During the third phone call, the request for a mandatory reconsideration is accepted without question.
Having successfully lodged the mandatory reconsideration request, the caseworker then has to explain a few things to Ms H. These few things are as follows:
While she is waiting for the Decision Maker to look at the mandatory reconsideration request, Ms H will not be paid any money.
There is no time limit within which the DWP must carry out a mandatory reconsideration so Ms H could be without an income for quite some time.
The only way Ms H can have any hope of an income while the DWP looks at her case, is to apply for a benefit that is totally inappropriate for someone who is sick: Jobseekers Allowance (JSA).
One of the qualifying conditions for JSA is that claimants actively seeking work.

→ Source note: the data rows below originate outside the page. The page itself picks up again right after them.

-- pv_equiv track=rewrite | github.com/AnuragIndora/AgenticRAG-Application | agents_pipeline.py | looks_like_sql_query
-- ===== SOURCE A (Python) =====
-- def looks_like_sql_query(query: str, tables: list, columns: list) -> bool:
--     """
--     Score-based heuristic SQL detection to reduce false positives.
--     """
--     q = query.lower()
--     score = 0
--
--     sql_keywords = [
--         "select", "from", "where",
--         "group by", "order by",
--         "join", "having"
--     ]
--
--     # Strong keyword match
--     if any(keyword in q for keyword in sql_keywords):
--         score += 3
--
--     # Table name match
--     if any(table.lower() in q for table in tables):
--         score += 2
--
--     # Column name match
--     if any(col.lower() in q for col in columns):
--         score += 1
--
--     # Strong structural signal
--     if "select" in q and "from" in q:
--         score += 5
--
--     return score >= 3
-- ===== SOURCE B (Python) =====
-- def looks_like_sql_query(query: str, tables: list, columns: list) -> bool:
--     # Early-return scan: a keyword alone suffices; otherwise a table match
--     # counts only together with a column match. No score accumulator.
--     q = query.lower()
--     for kw in ("select", "from", "where", "group by", "order by", "join", "having"):
--         if kw in q:
--             return True
--     for table in tables:
--         if table.lower() in q:
--             for col in columns:
--                 if col.lower() in q:
--                     return True
--             return False
--     return False
-- ===== Notes on version B (the rewrite author's own statement) =====
-- stated objective: simpler
-- what changed: Replaces the integer score accumulator and >=3 threshold with early-return scans: any keyword returns True immediately, otherwise a table match is followed only by a column scan; no score is ever computed.
import Mathlib
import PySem

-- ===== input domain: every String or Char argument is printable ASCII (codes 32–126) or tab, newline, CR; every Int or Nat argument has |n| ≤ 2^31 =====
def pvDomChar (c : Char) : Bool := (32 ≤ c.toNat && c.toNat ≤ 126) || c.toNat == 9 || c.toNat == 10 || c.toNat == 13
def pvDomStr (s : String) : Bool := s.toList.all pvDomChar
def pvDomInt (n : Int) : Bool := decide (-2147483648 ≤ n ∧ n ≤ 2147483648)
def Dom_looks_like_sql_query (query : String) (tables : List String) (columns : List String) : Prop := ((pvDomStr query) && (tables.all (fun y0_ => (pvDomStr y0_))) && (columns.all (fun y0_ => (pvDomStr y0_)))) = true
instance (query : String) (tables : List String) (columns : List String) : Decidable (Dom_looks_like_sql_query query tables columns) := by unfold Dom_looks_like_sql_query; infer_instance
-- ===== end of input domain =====

-- B replaces A's integer score accumulator and threshold with early-return recursive scans (simpler).

-- ===== PORT A =====
def looks_like_sql_query (query : String) (tables : List String) (columns : List String) : Bool :=
  let q := PySem.Str.lower query
  let score : Int := 0
  let sql_keywords : List String := ["select", "from", "where", "group by", "order by", "join", "having"]
  let score := if sql_keywords.any (fun keyword => PySem.Str.isIn keyword q) then score + 3 else score
  let score := if tables.any (fun table => PySem.Str.isIn (PySem.Str.lower table) q) then score + 2 else score
  let score := if columns.any (fun col => PySem.Str.isIn (PySem.Str.lower col) q) then score + 1 else score
  let score := if PySem.Str.isIn "select" q && PySem.Str.isIn "from" q then score + 5 else score
  decide (score ≥ 3)

-- ===== PORT B =====
-- first loop of Source B: scan the keyword tuple, return True on the first hit
def pvScanKeywords (kws : List String) (q : String) : Bool :=
  match kws with
  | [] => false
  | kw :: rest => if PySem.Str.isIn kw q then true else pvScanKeywords rest q

-- inner loop of Source B: scan columns, return True on the first hit
def pvScanColumns (cols : List String) (q : String) : Bool :=
  match cols with
  | [] => false
  | col :: rest => if PySem.Str.isIn (PySem.Str.lower col) q then true else pvScanColumns rest q

-- second loop of Source B: on the first table hit, the answer is the column scan
def pvScanTables (ts : List String) (cols : List String) (q : String) : Bool :=
  match ts with
  | [] => false
  | t :: rest =>
      if PySem.Str.isIn (PySem.Str.lower t) q then pvScanColumns cols q
      else pvScanTables rest cols q

def looks_like_sql_query_alt (query : String) (tables : List String) (columns : List String) : Bool :=
  let q := PySem.Str.lower query
  if pvScanKeywords ["select", "from", "where", "group by", "order by", "join", "having"] q then true
  else pvScanTables tables columns q

-- ===== PRECONDITION & SPEC =====
def Spec_looks_like_sql_query (query : String) (tables : List String) (columns : List String) (out : Bool) : Prop := out = looks_like_sql_query_alt query tables columns
instance (query : String) (tables : List String) (columns : List String) (out : Bool) : Decidable (Spec_looks_like_sql_query query tables columns out) := by unfold Spec_looks_like_sql_query; infer_instance

-- ===== CLAIM =====
def Claim_equal_looks_like_sql_query : Prop := ∀ (query : String) (tables : List String) (columns : List String), Dom_looks_like_sql_query query tables columns → Spec_looks_like_sql_query query tables columns (looks_like_sql_query query tables columns)

-- ===== LEMMAS AND PROOFS =====
theorem pvScanKeywords_eq_any (kws : List String) (q : String) :
    pvScanKeywords kws q = kws.any (fun kw => PySem.Str.isIn kw q) := by
  induction kws with
  | nil => rfl
  | cons kw rest ih =>
      cases h : PySem.Str.isIn kw q <;>
        simp only [pvScanKeywords, List.any_cons, h, Bool.false_eq_true, if_true, if_false, ih,
          Bool.false_or, Bool.true_or]

theorem pvScanColumns_eq_any (cols : List String) (q : String) :
    pvScanColumns cols q = cols.any (fun col => PySem.Str.isIn (PySem.Str.lower col) q) := by
  induction cols with
  | nil => rfl
  | cons col rest ih =>
      cases h : PySem.Str.isIn (PySem.Str.lower col) q <;>
        simp only [pvScanColumns, List.any_cons, h, Bool.false_eq_true, if_true, if_false, ih,
          Bool.false_or, Bool.true_or]

theorem pvScanTables_eq (ts cols : List String) (q : String) :
    pvScanTables ts cols q =
      (ts.any (fun t => PySem.Str.isIn (PySem.Str.lower t) q)
        && cols.any (fun col => PySem.Str.isIn (PySem.Str.lower col) q)) := by
  induction ts with
  | nil => rfl
  | cons t rest ih =>
      cases h : PySem.Str.isIn (PySem.Str.lower t) q <;>
        simp only [pvScanTables, List.any_cons, h, Bool.false_eq_true, if_true, if_false, ih,
          pvScanColumns_eq_any, Bool.false_or, Bool.true_or, Bool.true_and]

-- ===== VERDICT =====
theorem looks_like_sql_query_spec : Claim_equal_looks_like_sql_query := by
  intro query tables columns _
  unfold Spec_looks_like_sql_query looks_like_sql_query looks_like_sql_query_alt
  simp only [pvScanKeywords_eq_any, pvScanTables_eq]
  split_ifs <;> simp_all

If claimants do not adhere to this condition, they face harsh sanctions.
Ms H looks confused.
She looks confused because what she's just been told is very confusing.
Ms H asks why it is like this.
The caseworker wants to say something along the lines of, well, you know, it's like this because of a hostile culture of gate keeping within the Department for Work and Pensions that has been designed in the most cynical fashion by the Secretary of State in order to deter people from accessing their legal rights and to mislead the public by taking vulnerable people like you and forcing them onto Jobseekers Allowance (with all the pressure and expectation such a claim entails) so that the Department can be seen to be reducing the number of people on sickness benefit no matter how much genuine suffering it causes.
But the caseworker doesn't say that. She just shakes her head and does one of those understanding smiles.